When a thermodynamic system is taken from an initial state I to a final state F along the path IAF, as shown in Fig. the heat energy absorbed by the system is `Q = 55 J` and work done by the system is `W = 25 J`. If the same system is taken along the path IBF, the value of `Q = 35 J`. (a) If `W = - 15 J` for the curved path FI, how much heat energy is lost by the system along this path ? (b) If `U_(1) = 10 J`, what is `U_(F)` ? (d) If `U_(B) = 20 J`, what is Q for the process BF and IB ?

Answer» The first law of thermodynamics states that
`Delta Q = Delta U + Delta W` or `Q = (U_(F) - U_(I)) + W`
Here `U_(I)` and `U_(F)` are the internal energies in the initial and the final state, respectively. Given that for path `IAF, Q = 55 J` and `W = 25 J`. Therefore,
`Delta U = U_(F) - U_(I) = Q - W = 55 - 25 = 30 J`
The internal energy is independent of the path, it depends only on the initial and final states of the system. Thus, the internal energy between I and F states is 30 J irrespective of the path followed by the system.
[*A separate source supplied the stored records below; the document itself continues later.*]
-- pv_equiv track=rewrite | github.com/GeorgeZverev/CityDistance | src/user_interface.py | __remove_leading_number
-- ===== SOURCE A (Python) =====
-- def __remove_leading_number(city: str) -> str:
--     list_of_tokens = city.split(' ')
--     normalized_city = ''
--     for index, token in enumerate(list_of_tokens):
--         if index == 0:
--             continue
--         normalized_city = normalized_city + token + ' '
--     normalized_city = normalized_city.rstrip()
--     return normalized_city
-- ===== SOURCE B (Python) =====
-- def __remove_leading_number(city: str) -> str:
--     return city.partition(' ')[2].rstrip()
-- ===== Notes on version B (the rewrite author's own statement) =====
-- stated objective: idiomatic
-- what changed: Replaces the split-into-tokens loop with repeated string concatenation by a single partition on the first space and one rstrip of the remainder.
import Mathlib
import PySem

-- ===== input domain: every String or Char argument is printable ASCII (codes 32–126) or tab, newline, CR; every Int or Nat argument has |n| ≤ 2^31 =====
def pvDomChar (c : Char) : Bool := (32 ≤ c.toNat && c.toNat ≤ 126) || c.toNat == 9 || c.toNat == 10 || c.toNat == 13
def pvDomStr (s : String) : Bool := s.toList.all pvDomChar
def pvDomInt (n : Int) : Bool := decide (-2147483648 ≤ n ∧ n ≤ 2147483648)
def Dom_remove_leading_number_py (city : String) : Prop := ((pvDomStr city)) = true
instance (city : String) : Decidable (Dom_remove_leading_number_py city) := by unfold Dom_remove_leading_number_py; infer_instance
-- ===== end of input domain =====

-- B replaces A's token loop with a single partition-on-first-space plus rstrip (idiomatic).

-- ===== PORT A =====
def remove_leading_number_py (city : String) : String :=
  -- city.split(' '): sep is nonempty, so split? always returns some; splitOn is that value
  let list_of_tokens := PySem.Chars.splitOn city.toList [' ']
  -- for index, token in enumerate(...): skip index 0, else acc = acc + token + ' '
  let normalized_city :=
    (PySem.List.enumerate list_of_tokens).foldl
      (fun acc p => if p.1 == 0 then acc else acc ++ p.2 ++ [' ']) ([] : List Char)
  String.ofList (PySem.Chars.rstrip normalized_city)

-- ===== PORT B =====
def remove_leading_number_py_alt (city : String) : String :=
  let cs := city.toList
  -- city.partition(' ')[2]: the part after the first space, '' if there is no space
  let i := PySem.Chars.find cs [' ']
  let after := if i = -1 then ([] : List Char) else PySem.Chars.slice cs (some (i + 1)) none
  String.ofList (PySem.Chars.rstrip after)

-- ===== PRECONDITION & SPEC =====
def Spec_remove_leading_number_py (city : String) (out : String) : Prop := out = remove_leading_number_py_alt city
instance (city : String) (out : String) : Decidable (Spec_remove_leading_number_py city out) := by unfold Spec_remove_leading_number_py; infer_instance

-- ===== CLAIM (what is proved, stated in full; the proofs are below) =====
def Claim_equal_remove_leading_number_py : Prop := ∀ (city : String), Dom_remove_leading_number_py city → Spec_remove_leading_number_py city (remove_leading_number_py city)

-- ===== LEMMAS AND PROOFS =====

-- simple structural split on ' ' used as the common reference form of A's splitOn
def pvSplit : List Char → List (List Char)
  | [] => [[]]
  | c :: r => if c = ' ' then [] :: pvSplit r else (pvSplit r).modifyHead (c :: ·)

theorem pvSplit_ne_nil (cs : List Char) : pvSplit cs ≠ [] := by
  induction cs with
  | nil => simp [pvSplit]
  | cons c r ih =>
    simp only [pvSplit]
    split_ifs
    · simp
    · cases h : pvSplit r with
      | nil => exact absurd h ih
      | cons a t => simp [List.modifyHead]

theorem go_eq_pvSplit (cs : List Char) : ∀ (fuel : Nat), cs.length ≤ fuel →
    ∀ (cur : List Char) (acc : List (List Char)),
    PySem.Chars.splitOn.go [' '] fuel cs cur acc
      = acc.reverse ++ (pvSplit cs).modifyHead (cur.reverse ++ ·) := by
  induction cs with
  | nil =>
    intro fuel _ cur acc
    cases fuel <;> simp [PySem.Chars.splitOn.go, pvSplit]
  | cons c r ih =>
    intro fuel hf cur acc
    cases fuel with
    | zero => simp at hf
    | succ n =>
      simp only [List.length_cons] at hf
      by_cases hc : c = ' '
      · subst hc
        have hpre : [' '].isPrefixOf (' ' :: r) = true := by simp [List.isPrefixOf]
        simp only [PySem.Chars.splitOn.go, hpre, if_true, List.length_singleton, List.drop_one,
          List.tail_cons]
        rw [ih n (by omega) [] (cur.reverse :: acc)]
        cases hh : pvSplit r <;> simp [pvSplit, List.modifyHead, hh]
      · have hpre : [' '].isPrefixOf (c :: r) = false := by
          simp [List.isPrefixOf]
          exact fun e => hc e.symm
        simp only [PySem.Chars.splitOn.go, hpre]
        rw [ih n (by omega) (c :: cur) acc]
        simp only [pvSplit, if_neg hc]
        obtain ⟨a, t, ht⟩ : ∃ a t, pvSplit r = a :: t := by
          cases h : pvSplit r with
          | nil => exact absurd h (pvSplit_ne_nil r)
          | cons a t => exact ⟨a, t, rfl⟩
        simp [ht, List.modifyHead]

theorem splitOn_eq_pvSplit (cs : List Char) :
    PySem.Chars.splitOn cs [' '] = pvSplit cs := by
  show PySem.Chars.splitOn.go [' '] (cs.length + 1) cs [] [] = _
  rw [go_eq_pvSplit cs (cs.length + 1) (by omega) [] []]
  obtain ⟨a, t, ht⟩ : ∃ a t, pvSplit cs = a :: t := by
    cases h : pvSplit cs with
    | nil => exact absurd h (pvSplit_ne_nil cs)
    | cons a t => exact ⟨a, t, rfl⟩
  simp [ht, List.modifyHead]

-- K: joining ALL tokens of pvSplit with a trailing space reproduces the string plus one space
theorem flatten_pvSplit (cs : List Char) :
    ((pvSplit cs).map (· ++ [' '])).flatten = cs ++ [' '] := by
  induction cs with
  | nil => simp [pvSplit]
  | cons c r ih =>
    simp only [pvSplit]
    split_ifs with hc
    · subst hc; simp [ih]
    · obtain ⟨a, t, ht⟩ : ∃ a t, pvSplit r = a :: t := by
        cases h : pvSplit r with
        | nil => exact absurd h (pvSplit_ne_nil r)
        | cons a t => exact ⟨a, t, rfl⟩
      simp only [ht, List.modifyHead, List.map_cons, List.flatten_cons]
      simp only [ht, List.map_cons, List.flatten_cons] at ih
      simp [← ih]

-- the tail tokens of a string with no space join to []
theorem tail_pvSplit_no_space (cs : List Char) (h : ' ' ∉ cs) :
    (pvSplit cs).tail = [] := by
  induction cs with
  | nil => simp [pvSplit]
  | cons c r ih =>
    simp only [List.mem_cons] at h
    push_neg at h
    have hcs : ¬ c = ' ' := fun e => h.1 e.symm
    simp only [pvSplit, if_neg hcs]
    obtain ⟨a, t, ht⟩ : ∃ a t, pvSplit r = a :: t := by
      cases hh : pvSplit r with
      | nil => exact absurd hh (pvSplit_ne_nil r)
      | cons a t => exact ⟨a, t, rfl⟩
    have := ih h.2
    simp [ht, List.modifyHead] at this ⊢
    exact this

-- the tail tokens of t0 ++ ' ' :: rest (t0 spaceless) are exactly the tokens of rest
theorem tail_pvSplit_split (t0 rest : List Char) (h : ' ' ∉ t0) :
    (pvSplit (t0 ++ ' ' :: rest)).tail = pvSplit rest := by
  induction t0 with
  | nil => simp [pvSplit]
  | cons c t ih =>
    simp only [List.mem_cons] at h
    push_neg at h
    have hcs : ¬ c = ' ' := fun e => h.1 e.symm
    simp only [List.cons_append, pvSplit, if_neg hcs]
    obtain ⟨a, s, hs⟩ : ∃ a s, pvSplit (t ++ ' ' :: rest) = a :: s := by
      cases hh : pvSplit (t ++ ' ' :: rest) with
      | nil => exact absurd hh (pvSplit_ne_nil _)
      | cons a s => exact ⟨a, s, rfl⟩
    have := ih h.2
    simp [hs, List.modifyHead] at this ⊢
    exact this

-- A's loop over enumerate: fold with positive start appends every token plus a space
theorem foldl_enumerate_pos (ts : List (List Char)) :
    ∀ (start : Int), 1 ≤ start → ∀ (acc : List Char),
    (PySem.List.enumerate ts start).foldl
      (fun acc p => if p.1 == 0 then acc else acc ++ p.2 ++ [' ']) acc
      = acc ++ (ts.map (· ++ [' '])).flatten := by
  induction ts with
  | nil => intro start _ acc; simp [PySem.List.enumerate]
  | cons h t ih =>
    intro start hs acc
    have h0 : (start == 0) = false := by simp; omega
    simp only [PySem.List.enumerate, List.foldl_cons, h0, Bool.false_eq_true, if_false]
    rw [ih (start + 1) (by omega) (acc ++ h ++ [' '])]
    simp

-- A's whole accumulation equals the flatten of the tail tokens
theorem foldl_enumerate_eq (toks : List (List Char)) (hne : toks ≠ []) :
    (PySem.List.enumerate toks).foldl
      (fun acc p => if p.1 == 0 then acc else acc ++ p.2 ++ [' ']) []
      = (toks.tail.map (· ++ [' '])).flatten := by
  cases toks with
  | nil => exact absurd rfl hne
  | cons h t =>
    show (PySem.List.enumerate (h :: t) 0).foldl _ [] = _
    simp only [PySem.List.enumerate, List.foldl_cons, BEq.rfl, if_true]
    rw [foldl_enumerate_pos t (0 + 1) (by omega) []]
    simp

-- rstrip swallows a trailing space
theorem rstrip_append_space (x : List Char) :
    PySem.Chars.rstrip (x ++ [' ']) = PySem.Chars.rstrip x := by
  simp [PySem.Chars.rstrip, show PySem.Chars.isspace ' ' = true from by decide]

-- find.go on a spaceless list is -1
theorem find_go_no_space (cs : List Char) (h : ' ' ∉ cs) :
    ∀ (k : Nat), PySem.Chars.find.go [' '] cs k = -1 := by
  induction cs with
  | nil => intro k; simp [PySem.Chars.find.go, List.isEmpty]
  | cons c r ih =>
    intro k
    simp only [List.mem_cons] at h
    push_neg at h
    have hpre : [' '].isPrefixOf (c :: r) = false := by
      simp [List.isPrefixOf]
      exact h.1
    simp only [PySem.Chars.find.go, hpre]
    exact ih h.2 (k + 1)

-- find.go locates the first space at offset t0.length
theorem find_go_split (t0 rest : List Char) (h : ' ' ∉ t0) :
    ∀ (k : Nat), PySem.Chars.find.go [' '] (t0 ++ ' ' :: rest) k = (k : Int) + t0.length := by
  induction t0 with
  | nil =>
    intro k
    have hpre : [' '].isPrefixOf (' ' :: rest) = true := by simp [List.isPrefixOf]
    simp [PySem.Chars.find.go, hpre]
  | cons c t ih =>
    intro k
    simp only [List.mem_cons] at h
    push_neg at h
    have hpre : [' '].isPrefixOf (c :: (t ++ ' ' :: rest)) = false := by
      simp [List.isPrefixOf]
      exact h.1
    simp only [List.cons_append, PySem.Chars.find.go, hpre]
    rw [ih h.2 (k + 1)]
    simp only [List.length_cons]
    push_cast
    ring

-- decompose any list containing a space at its FIRST space
theorem exists_first_space (cs : List Char) (h : ' ' ∈ cs) :
    ∃ t0 rest, cs = t0 ++ ' ' :: rest ∧ ' ' ∉ t0 := by
  induction cs with
  | nil => simp at h
  | cons c r ih =>
    by_cases hc : c = ' '
    · exact ⟨[], r, by simp [hc], by simp⟩
    · have hr : ' ' ∈ r := by
        rcases List.mem_cons.mp h with h1 | h1
        · exact absurd h1.symm hc
        · exact h1
      obtain ⟨t0, rest, heq, hns⟩ := ih hr
      exact ⟨c :: t0, rest, by simp [heq], by
        simp only [List.mem_cons]; push_neg
        exact ⟨fun hcc => hc hcc.symm, hns⟩⟩

-- ===== VERDICT (by name: the statement is the Claim_ definition above) =====
theorem remove_leading_number_py_spec : Claim_equal_remove_leading_number_py := by
  intro city _
  unfold Spec_remove_leading_number_py remove_leading_number_py remove_leading_number_py_alt
  simp only [splitOn_eq_pvSplit]
  rw [foldl_enumerate_eq _ (pvSplit_ne_nil _)]
  by_cases h : ' ' ∈ city.toList
  · obtain ⟨t0, rest, heq, hns⟩ := exists_first_space city.toList h
    rw [heq, tail_pvSplit_split t0 rest hns, flatten_pvSplit, rstrip_append_space]
    have hfind : PySem.Chars.find (t0 ++ ' ' :: rest) [' '] = (t0.length : Int) := by
      show PySem.Chars.find.go [' '] (t0 ++ ' ' :: rest) 0 = _
      rw [find_go_split t0 rest hns 0]; simp
    rw [hfind]
    have hne : ((t0.length : Int)) ≠ -1 := by omega
    rw [if_neg hne]
    have : PySem.Chars.slice (t0 ++ ' ' :: rest) (some ((t0.length : Int) + 1)) none
        = rest := by
      simp only [PySem.Chars.slice_eq_listSlice]
      have : ((t0.length : Int) + 1) = ((t0.length + 1 : Nat) : Int) := by push_cast; ring
      rw [this, PySem.List.slice_from_natCast]
      simp [List.drop_append]
    rw [this]
  · rw [tail_pvSplit_no_space _ h]
    have hfind : PySem.Chars.find city.toList [' '] = -1 := by
      show PySem.Chars.find.go [' '] city.toList 0 = -1
      exact find_go_no_space _ h 0
    rw [hfind]
    simp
a. For path IBF, `Q = 35 J` and `Delta U = 30 J`. Therefore, `W = Q - Delta U = 35 - 30 = 5 J`
b. `W = - 15 J`, but `Delta U = - 30 J`. Therefore, `Q = W + Delta U = - 15 - 30 = - 45 J`.
Given `U_(I) = 10 J`. Therefore, `U_(F) = Delta U + U_(I) = 30 + 10 = 40 J`.
d. The process BF is isochoric, i.e., the volume is constant. Hence,
W = 0. Therefore, `Q = (Delta U)_(BF) = U_(F) - U_(B) = 40 - 20 = 20 J`.
The process IB is isobaric (constant pressure). Therefore.
`Q = (Q)_(IBF) - (Q)_(BF) = 35 - 20 = 15 J`.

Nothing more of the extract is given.